Ob Viktors Kinder auch die Arbeit des Vaters fortsetzen würden? Viktor meint, es sei noch zu früh, darüber zu sprechen:

„Mein Sohn studiert an der Südukrainischen nationalen pädagogischen Uschynskyj-Universität. Wird ein Volleyball-Spieler sein. Ob er auf dem Leuchtturm arbeiten möchte? Das weiß ich noch nicht, ich habe danach nicht gefragt. Daschka, meine kleine Tochter, ist erst in der 4. Klasse. Ich habe die eben nicht danach gefragt. Die Hauptsache ist, dass ihre Arbeit und ihr Studium ihr gut gefallen. Und dann schauen wir mal.“

Auf dem Leuchtturm gibt es die ukrainische Fahne. Und sogar da, wo es kaum Besucher gibt, ist die sehr sichtbar:

„Einmal kam ‚Prawyj Sektor‘ (eine radikale nationalistische ukrainische Organisation – Üb.) hierher. Fünf riesige Burschen. Fragen die: ‚Wissen Sie, wer hier der Leuchtturmwärter ist?‘ Die haben diese Fahne gesehen und haben nach mir gesucht – die wollten mir die Hand drücken. Ich sagte denen, ich bin ein Ukraïner und werde so immer bleiben. Und meine Kinder werden immer Ukraïner sein. Ich sagte immer allen in unserem Dorf: ‚Wenn für euch etwas nicht passt, hier bitte 300 Hrywnja und los zum Bahnhof. Magadan ist aber groß. Los, wegfahren, keine Verwirrung stiften. Ich werde noch zahlen, eine Fahrkarte kaufen. Los nach Russland‘. Und es gibt schon solche Typen bei uns.“

Am Ende der Geographie

Im Sommer kommen die Touristen nach Rossejka und manchmal bleiben die auf der Nehrung. Die zelten da und bleiben oft wochenlang mit der ganzen Familie. Das Leuchtturm wird oft fotografiert, aber den zu betreten dürfen sie nicht, weil das ein strategisches Objekt ist.
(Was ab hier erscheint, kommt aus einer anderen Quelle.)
-- pv_equiv track=rewrite | github.com/Hayeon-Lee/PS | 프로그래머스/unrated/120815. 피자 나눠 먹기 （2）/피자 나눠 먹기 （2）.py | solution
-- ===== SOURCE A (Python) =====
-- def solution(n):
--
--     i = 1
--     answer = 0
--
--     while(True):
--         if (n*i) % 6 == 0:
--             answer = ((n*i)//6)
--             break
--         i+=1
--
--     return answer
-- ===== SOURCE B (Python) =====
-- import math
--
-- def solution(n):
--     return n // math.gcd(n, 6)
-- ===== Notes on version B (the rewrite author's own statement) =====
-- stated objective: simpler
-- what changed: Replaced the incremental while-loop search for the first multiplier i with 6 | n*i by the closed form n // gcd(n, 6).
import Mathlib
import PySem

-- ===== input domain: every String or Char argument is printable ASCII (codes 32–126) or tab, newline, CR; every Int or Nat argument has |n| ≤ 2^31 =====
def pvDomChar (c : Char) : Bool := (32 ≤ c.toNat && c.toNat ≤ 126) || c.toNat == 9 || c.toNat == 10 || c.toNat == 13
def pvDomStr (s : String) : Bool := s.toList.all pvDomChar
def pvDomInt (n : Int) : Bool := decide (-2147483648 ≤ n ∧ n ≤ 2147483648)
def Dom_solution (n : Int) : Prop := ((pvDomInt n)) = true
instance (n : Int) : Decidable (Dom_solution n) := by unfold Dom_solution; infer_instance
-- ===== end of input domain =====

-- B replaces A's incremental search (smallest i with 6 | n*i) by the closed form n // gcd(n, 6); objective: simpler.

-- ===== PORT A =====
-- A's `while True` loop, searching i = 1, 2, …; it always stops by i = 6
-- (6 ∣ n*6), so fuel 6 starting at i = 1 exactly reproduces the loop.
def solutionLoop (n : Int) (i : Int) : Nat → Int
  | 0 => 0
  | fuel + 1 =>
    if PySem.Int.mod (n * i) 6 = 0 then PySem.Int.floordiv (n * i) 6
    else solutionLoop n (i + 1) fuel

def solution (n : Int) : Int := solutionLoop n 1 6

-- ===== PORT B =====
def solution_alt (n : Int) : Int := PySem.Int.floordiv n (Int.gcd n 6)

-- ===== PRECONDITION & SPEC =====
def Spec_solution (n : Int) (out : Int) : Prop := out = solution_alt n
instance (n : Int) (out : Int) : Decidable (Spec_solution n out) := by unfold Spec_solution; infer_instance

-- ===== CLAIM (what is proved, stated in full; the proofs are below) =====
def Claim_equal_solution : Prop := ∀ (n : Int), Dom_solution n → Spec_solution n (solution n)

-- ===== LEMMAS AND PROOFS =====

theorem gcd_shift (q r : Int) : Int.gcd (6 * q + r) 6 = Int.gcd r 6 := by
  rw [← Int.gcd_emod (6 * q + r) 6, ← Int.gcd_emod r 6]
  congr 1
  omega

theorem solution_spec : Claim_equal_solution := by
  intro n _
  unfold Spec_solution solution solution_alt solutionLoop
  obtain ⟨q, r, hr1, hr2, hn⟩ : ∃ q r : Int, 0 ≤ r ∧ r < 6 ∧ n = 6 * q + r :=
    ⟨n / 6, n % 6, by omega, by omega, by omega⟩
  subst hn
  rw [gcd_shift]
  have h6 : (0:Int) < 6 := by norm_num
  interval_cases r <;>
    simp only [solutionLoop, Int.gcd, PySem.Int.mod_eq_emod_of_pos h6,
      PySem.Int.floordiv_eq_ediv_of_pos h6] <;>
    norm_num <;> omega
Die Gegend sei wunderschön für Tourismus, meint Viktor, aber nicht so viele wissen etwas darvon:

„Die Gegend ist wunderschön, aber die braucht einen neuen Atem. Da bitte ein Süßwasser-Liman mündet sich in Solonyj, Solonyj mündet sich weiter und so geht es bis Odessa. Das ist die Nehrung des Schwarzen Meeres, da ist Katranka, Lebediwka, Wylkowo.“

Es ist nicht so dem Territorium nach, sondern der Infrastruktur nach, dass die Bewohner von Prymorske am Ende der Geographie wohnen. Es gab schon Zeiten, dass Marschrutkas nach Tatarbunary, Rybalske, Wyschnewe da fuhren. Es gab eine Verbindung. Nun gibt es nur einen Bus Odessa-Prymorske, der zweimal pro Tag fährt.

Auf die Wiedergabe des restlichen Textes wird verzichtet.